Because I am keeping an eye on the main components of the bike, I’ve managed to extend the review service to around 18 months instead of 12 months suggested by the bike seller. That means for the last 4 years, I would have spent £45 pounds per review, £180 in total. With my approach, I am going to my second review now! So, OpEx has been £90 instead of £180!

On top of that, I had a nice surprise when I was collecting it this morning – because I am very careful with my bike, I’ve got a massive discount last week! They guy said “we don’t really need to do much about the bike’s parts as they are in a good condition, just need to perform some adjustments and clean it up”. The service charge was only £25!

I think condition-based maintenance is a no-brainer.
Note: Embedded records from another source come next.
-- gcd of any visited pair is ≥ 1 and ≤ the start bound d0
theorem pv_gcd_ge_one (p : Int × Int) (h : p.1 < p.2) : 1 ≤ (Int.gcd p.1 p.2 : Int) := by
  have hne : Int.gcd p.1 p.2 ≠ 0 := by
    intro h0
    rcases Int.gcd_eq_zero_iff.mp h0 with ⟨h1, h2⟩
    omega
  exact_mod_cast Nat.one_le_iff_ne_zero.mpr hne

theorem pv_gcd_le_d0 (a b : Int) (p : Int × Int) (hp : pvPair a b p) :
    (Int.gcd p.1 p.2 : Int) ≤ (if a ≤ 0 ∧ 0 ≤ b then max (-a) b else b - a) := by
  obtain ⟨hi, hij, hj⟩ := hp
  have hgi : (Int.gcd p.1 p.2 : Int) ∣ p.1 := Int.gcd_dvd_left p.1 p.2
  have hgj : (Int.gcd p.1 p.2 : Int) ∣ p.2 := Int.gcd_dvd_right p.1 p.2
  split_ifs with h0
  · -- 0 may lie in [a,b]: bound by the nonzero endpoint it divides
    have hx : ∃ x : Int, (Int.gcd p.1 p.2 : Int) ∣ x ∧ x ≠ 0 ∧ a ≤ x ∧ x ≤ b := by
      by_cases hiz : p.1 = 0
      · exact ⟨p.2, hgj, by omega, by omega, hj⟩
      · exact ⟨p.1, hgi, hiz, hi, by omega⟩
    obtain ⟨x, hdvd, hxz, hxa, hxb⟩ := hx
    have h1 : (Int.gcd p.1 p.2 : Int) ≤ |x| :=
      Int.le_of_dvd (abs_pos.mpr hxz) ((dvd_abs _ _).mpr hdvd)
    have h2 := le_max_left (-a) b
    have h3 := le_max_right (-a) b
    rcases abs_cases x with ⟨he, _⟩ | ⟨he, _⟩ <;> omega
  · have hdvd : (Int.gcd p.1 p.2 : Int) ∣ p.2 - p.1 := dvd_sub hgj hgi
    have h1 : (Int.gcd p.1 p.2 : Int) ≤ p.2 - p.1 := Int.le_of_dvd (by omega) hdvd
    omega

-- d (≥1) has two multiples in [a,b] iff its two smallest multiples fit
theorem pv_cond_of_dvd (a b d : Int) (hd : 0 < d) (p : Int × Int) (hp : pvPair a b p)
    (h1 : d ∣ p.1) (h2 : d ∣ p.2) :
    (-(PySem.Int.floordiv (-a) d) + 1) * d ≤ b := by
  obtain ⟨hi, hij, hj⟩ := hp
  obtain ⟨hcl, hcu⟩ := pv_ceil_bounds a d hd
  obtain ⟨m, hm⟩ := h1
  obtain ⟨n, hn⟩ := h2
  have hkm : -(PySem.Int.floordiv (-a) d) - 1 < m :=
    lt_of_mul_lt_mul_right (by nlinarith [hcl, hi, hm]) (le_of_lt hd)
  have hmn : m < n := lt_of_mul_lt_mul_right (by nlinarith [hij, hm, hn]) (le_of_lt hd)
  have h4 : (-(PySem.Int.floordiv (-a) d) + 1) * d ≤ n * d :=
    mul_le_mul_of_nonneg_right (by omega) (le_of_lt hd)
  nlinarith [h4, hn, hj]

-- the pair B returns for the first successful d is strictly better than every other pair
theorem pv_opt (a b d k : Int) (hd : 0 < d) (hk : k = -(PySem.Int.floordiv (-a) d))
    (hc : (k + 1) * d ≤ b)
    (hmax : ∀ q : Int × Int, pvPair a b q → (Int.gcd q.1 q.2 : Int) ≤ d) :
    pvPair a b (k * d, (k + 1) * d) ∧
    ∀ q : Int × Int, pvPair a b q → q ≠ (k * d, (k + 1) * d) → pvBetter (k * d, (k + 1) * d) q := by
  obtain ⟨hcl, hcu⟩ := pv_ceil_bounds a d hd
  rw [← hk] at hcl hcu
  have hpp : pvPair a b (k * d, (k + 1) * d) := ⟨hcu, by nlinarith, hc⟩
  refine ⟨hpp, ?_⟩
  rintro ⟨q1, q2⟩ hq hne
  have hgp : (Int.gcd (k * d) ((k + 1) * d) : Int) = d := pv_gcd_pair k d hd
  rcases lt_or_eq_of_le (hmax (q1, q2) hq) with hlt | heq
  · exact Or.inl (by simpa [hgp] using hlt)
  · -- equal gcds: q is a pair of multiples of d; compare sums
    have hd1 : d ∣ q1 := heq ▸ Int.gcd_dvd_left q1 q2
    have hd2 : d ∣ q2 := heq ▸ Int.gcd_dvd_right q1 q2
    obtain ⟨hi, hij, hj⟩ := hq
    obtain ⟨m, hm⟩ := hd1
    obtain ⟨n, hn⟩ := hd2
    have hkm : k - 1 < m := lt_of_mul_lt_mul_right (by nlinarith) (le_of_lt hd)
    have hmn : m < n := lt_of_mul_lt_mul_right (by nlinarith) (le_of_lt hd)
    have hne' : ¬ (m = k ∧ n = k + 1) := by
      rintro ⟨rfl, rfl⟩
      exact hne (by simp [hm, hn, mul_comm])
    have hsum : 2 * k + 2 ≤ m + n := by omega
    have : (2 * k + 2) * d ≤ (m + n) * d := mul_le_mul_of_nonneg_right hsum (le_of_lt hd)
    refine Or.inr ⟨by rw [hgp, heq], by nlinarith⟩

theorem pv_floordiv_one (x : Int) : PySem.Int.floordiv x 1 = x := by
  rw [PySem.Int.floordiv_eq_ediv_of_pos (by norm_num)]
  exact Int.ediv_one x
-- pv_equiv track=rewrite | github.com/fabricio54/compilador | src/my_parser.py | is_infix
-- ===== SOURCE A (Python) =====
-- def is_infix(expression):
--     def is_valid_infix(tokens):
--         operand_expected = True
--         for token in tokens:
--             if token in operators:
--                 if operand_expected:
--                     return False
--                 operand_expected = True
--             elif token.isdigit():
--                 if not operand_expected:
--                     return False
--                 operand_expected = False
--             else:
--                 return False
--         return not operand_expected
--
--     operators = set(['+', '-', '*', '/'])
--     tokens = expression.split()
--
--     # A expressão infixa deve ter mais de dois tokens
--     if len(tokens) < 3:
--         return False
--
--     return is_valid_infix(tokens)
-- ===== SOURCE B (Python) =====
-- def is_infix(expression):
--     operators = {'+', '-', '*', '/'}
--     tokens = expression.split()
--     if len(tokens) < 3 or len(tokens) % 2 == 0:
--         return False
--     return (all(t.isdigit() for t in tokens[::2])
--             and all(t in operators for t in tokens[1::2]))
-- ===== Notes on version B (the rewrite author's own statement) =====
-- stated objective: simpler
-- what changed: Replaced A's stateful operand_expected alternation scan (with early returns) by a stateless positional check: length must be >= 3 and odd, every even-position token isdigit, every odd-position token an operator, tested on the two stride-2 slices.
import Mathlib
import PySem

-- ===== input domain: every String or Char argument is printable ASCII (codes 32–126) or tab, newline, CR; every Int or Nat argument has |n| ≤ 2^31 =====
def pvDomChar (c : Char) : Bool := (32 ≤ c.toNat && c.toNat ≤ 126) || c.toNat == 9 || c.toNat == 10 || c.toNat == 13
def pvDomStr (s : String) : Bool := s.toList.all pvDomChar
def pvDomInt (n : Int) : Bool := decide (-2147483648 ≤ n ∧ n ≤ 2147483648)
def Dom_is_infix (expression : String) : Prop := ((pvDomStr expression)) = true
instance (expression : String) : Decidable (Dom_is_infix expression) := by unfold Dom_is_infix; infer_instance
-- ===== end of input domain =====

-- B replaces A's stateful alternation scan by a stateless parity/slice check; objective: simpler.

-- ===== PORT A =====
def pvOpsA : PySem.Set String := PySem.Set.ofList ["+", "-", "*", "/"]

-- A's inner is_valid_infix: loop over tokens with the operand_expected flag, early returns as base cases
def pvValidA : List String → Bool → Bool
  | [], operandExpected => !operandExpected
  | t :: ts, operandExpected =>
    if PySem.Set.contains pvOpsA t then
      if operandExpected then false else pvValidA ts true
    else if PySem.Str.strIsdigit t then
      if !operandExpected then false else pvValidA ts false
    else false

def is_infix (expression : String) : Bool :=
  let tokens := PySem.Str.split₀ expression
  if tokens.length < 3 then false
  else pvValidA tokens true

-- ===== PORT B =====
def pvOpsB : PySem.Set String := PySem.Set.ofList ["+", "-", "*", "/"]

-- step-2 slices never raise (step ≠ 0), so slice? is always `some`; getD [] is exact
def is_infix_alt (expression : String) : Bool :=
  let tokens := PySem.Str.split₀ expression
  if tokens.length < 3 || tokens.length % 2 == 0 then false
  else
    ((PySem.List.slice? tokens none none 2).getD []).all PySem.Str.strIsdigit
      && ((PySem.List.slice? tokens (some 1) none 2).getD []).all (PySem.Set.contains pvOpsB)

-- ===== PRECONDITION & SPEC =====
def Spec_is_infix (expression : String) (out : Bool) : Prop := out = is_infix_alt expression
instance (expression : String) (out : Bool) : Decidable (Spec_is_infix expression out) := by unfold Spec_is_infix; infer_instance

-- ===== CLAIM (what is proved, stated in full; the proofs are below) =====
def Claim_equal_is_infix : Prop := ∀ (expression : String), Dom_is_infix expression → Spec_is_infix expression (is_infix expression)

-- ===== LEMMAS AND PROOFS =====

-- elements at even / odd positions
mutual
def pvEvens {α : Type} : List α → List α
  | [] => []
  | x :: ts => x :: pvOdds ts
def pvOdds {α : Type} : List α → List α
  | [] => []
  | _ :: ts => pvEvens ts
end

def pvValidA_char_ind {α : Type} {motive : List α → Prop}
    (nil : motive [])
    (single : ∀ t, motive [t])
    (pair : ∀ t u ts, motive ts → motive (t :: u :: ts)) :
    ∀ ts, motive ts
  | [] => nil
  | [t] => single t
  | t :: u :: ts => pair t u ts (pvValidA_char_ind nil single pair ts)

theorem fm_evens {α : Type} (xs : List α) :
    List.filterMap (fun k => xs[2 * k]?) (List.range ((xs.length + 1) / 2)) = pvEvens xs := by
  induction xs using pvValidA_char_ind with
  | nil => simp [pvEvens]
  | single x => simp [pvEvens, pvOdds, List.range_succ]
  | pair x y ts ih =>
      have hc : ((x :: y :: ts).length + 1) / 2 = (ts.length + 1) / 2 + 1 := by
        simp; omega
      rw [hc, List.range_succ_eq_map, List.filterMap_cons, List.filterMap_map]
      have hidx : ∀ k : ℕ, ((x :: y :: ts)[2 * k.succ]?) = ts[2 * k]? := by
        intro k
        rw [show 2 * k.succ = (2 * k) + 1 + 1 from by omega]
        simp
      simp only [Function.comp_def, hidx]
      simp [pvEvens, pvOdds, ih]

theorem fm_odds {α : Type} (xs : List α) :
    List.filterMap (fun k => xs[2 * k + 1]?) (List.range (xs.length / 2)) = pvOdds xs := by
  cases xs with
  | nil => simp [pvOdds]
  | cons x ts =>
      have hc : (x :: ts).length / 2 = (ts.length + 1) / 2 := by simp
      have hidx : ∀ k : ℕ, ((x :: ts)[2 * k + 1]?) = ts[2 * k]? := by
        intro k; simp
      rw [hc]
      simp only [hidx]
      rw [fm_evens ts]
      simp [pvOdds]

theorem sliceE {α : Type} (xs : List α) :
    PySem.List.slice? xs none none 2 = some (pvEvens xs) := by
  rw [PySem.List.slice?, PySem.List.sliceIndices]
  norm_num
  have hc : (if 0 < xs.length then (((xs.length:ℤ) + 2 - 1) / 2).toNat else 0)
      = (xs.length + 1) / 2 := by
    split_ifs <;> omega
  have hidx : ∀ k : ℕ, ((2:ℤ) * ↑k).toNat = 2 * k := by intro k; omega
  simp only [hc, hidx]
  exact fm_evens xs

theorem sliceO {α : Type} (xs : List α) :
    PySem.List.slice? xs (some 1) none 2 = some (pvOdds xs) := by
  cases xs with
  | nil => simp [PySem.List.slice?, PySem.List.sliceIndices, pvOdds]
  | cons x ts =>
      rw [PySem.List.slice?, PySem.List.sliceIndices]
      norm_num
      have hc : (if 0 < ts.length then (((ts.length:ℤ) + 2 - 1) / 2).toNat else 0)
          = (ts.length + 1) / 2 := by
        split_ifs <;> omega
      have hidx : ∀ k : ℕ, ((1:ℤ) + 2 * ↑k).toNat = 2 * k + 1 := by intro k; omega
      simp only [hc, hidx]
      have := fm_odds (x :: ts)
      simpa using this

theorem ops_not_digit (t : String) (h : t ∈ pvOpsA) :
    PySem.Chars.strIsdigit t.toList = false := by
  have hl : pvOpsA = ["+", "-", "*", "/"] := by decide
  rw [hl] at h
  simp only [List.mem_cons, List.not_mem_nil, or_false] at h
  rcases h with h | h | h | h <;> subst h <;> decide

theorem validA_char (ts : List String) :
    pvValidA ts true =
      ((decide (ts.length % 2 = 1)) && (pvEvens ts).all PySem.Str.strIsdigit
        && (pvOdds ts).all (PySem.Set.contains pvOpsA)) := by
  induction ts using pvValidA_char_ind with
  | nil => simp [pvValidA, pvEvens]
  | single t =>
      by_cases hop : t ∈ pvOpsA
      · simp [pvValidA, pvEvens, pvOdds, hop, ops_not_digit t hop]
      · by_cases hd : PySem.Chars.strIsdigit t.toList = true <;>
          simp [pvValidA, pvEvens, pvOdds, hop, hd]
  | pair t u ts ih =>
      have hpar : ((ts.length + 1 + 1) % 2 = 1) = (ts.length % 2 = 1) := by
        rw [eq_iff_iff]; omega
      by_cases hop : t ∈ pvOpsA
      · simp [pvValidA, pvEvens, pvOdds, hop, ops_not_digit t hop]
      · by_cases hd : PySem.Chars.strIsdigit t.toList = true
        · by_cases huop : u ∈ pvOpsA
          · simp [pvValidA, pvEvens, pvOdds, hop, hd, huop, ih, hpar,
              Bool.and_comm, Bool.and_assoc]
          · by_cases hud : PySem.Chars.strIsdigit u.toList = true <;>
              simp [pvValidA, pvEvens, pvOdds, hop, hd, huop, hud]
        · simp at hd
          simp [pvValidA, pvEvens, pvOdds, hop, hd]

-- ===== VERDICT (by name: the statement is the Claim_ definition above) =====
theorem is_infix_spec : Claim_equal_is_infix := by
  intro e _
  unfold Spec_is_infix is_infix is_infix_alt
  simp only [sliceE, sliceO, Option.getD_some]
  set ts := PySem.Str.split₀ e with hts
  by_cases h3 : ts.length < 3
  · simp [h3]
  · simp only [h3, if_false, Bool.false_or, decide_false]
    rw [validA_char]
    show _ = (if _ then false else _)
    by_cases hev : ts.length % 2 = 0
    · simp [hev]
    · have : ts.length % 2 = 1 := by omega
      simp [this, pvOpsA, pvOpsB]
This is even more important for major capital projects where the savings can go in to millions. GE Minds & Machine report from 2014 (reference here) says that increasing 1% in plant availability for assets operating in the oil and gas industry can have an annual impact of USD 4-5 billion. Having not stopped my bike for its “annual shutdown” saved me a daily tube fare (around £8) plus the £45 pounds. Not stopping an entire unit in a process plant can easily go generate great savings. In times where the OpEx is under scrutiny, having the ability to safely identify areas where intrusive inspection is not required is fundamental to the success of the business.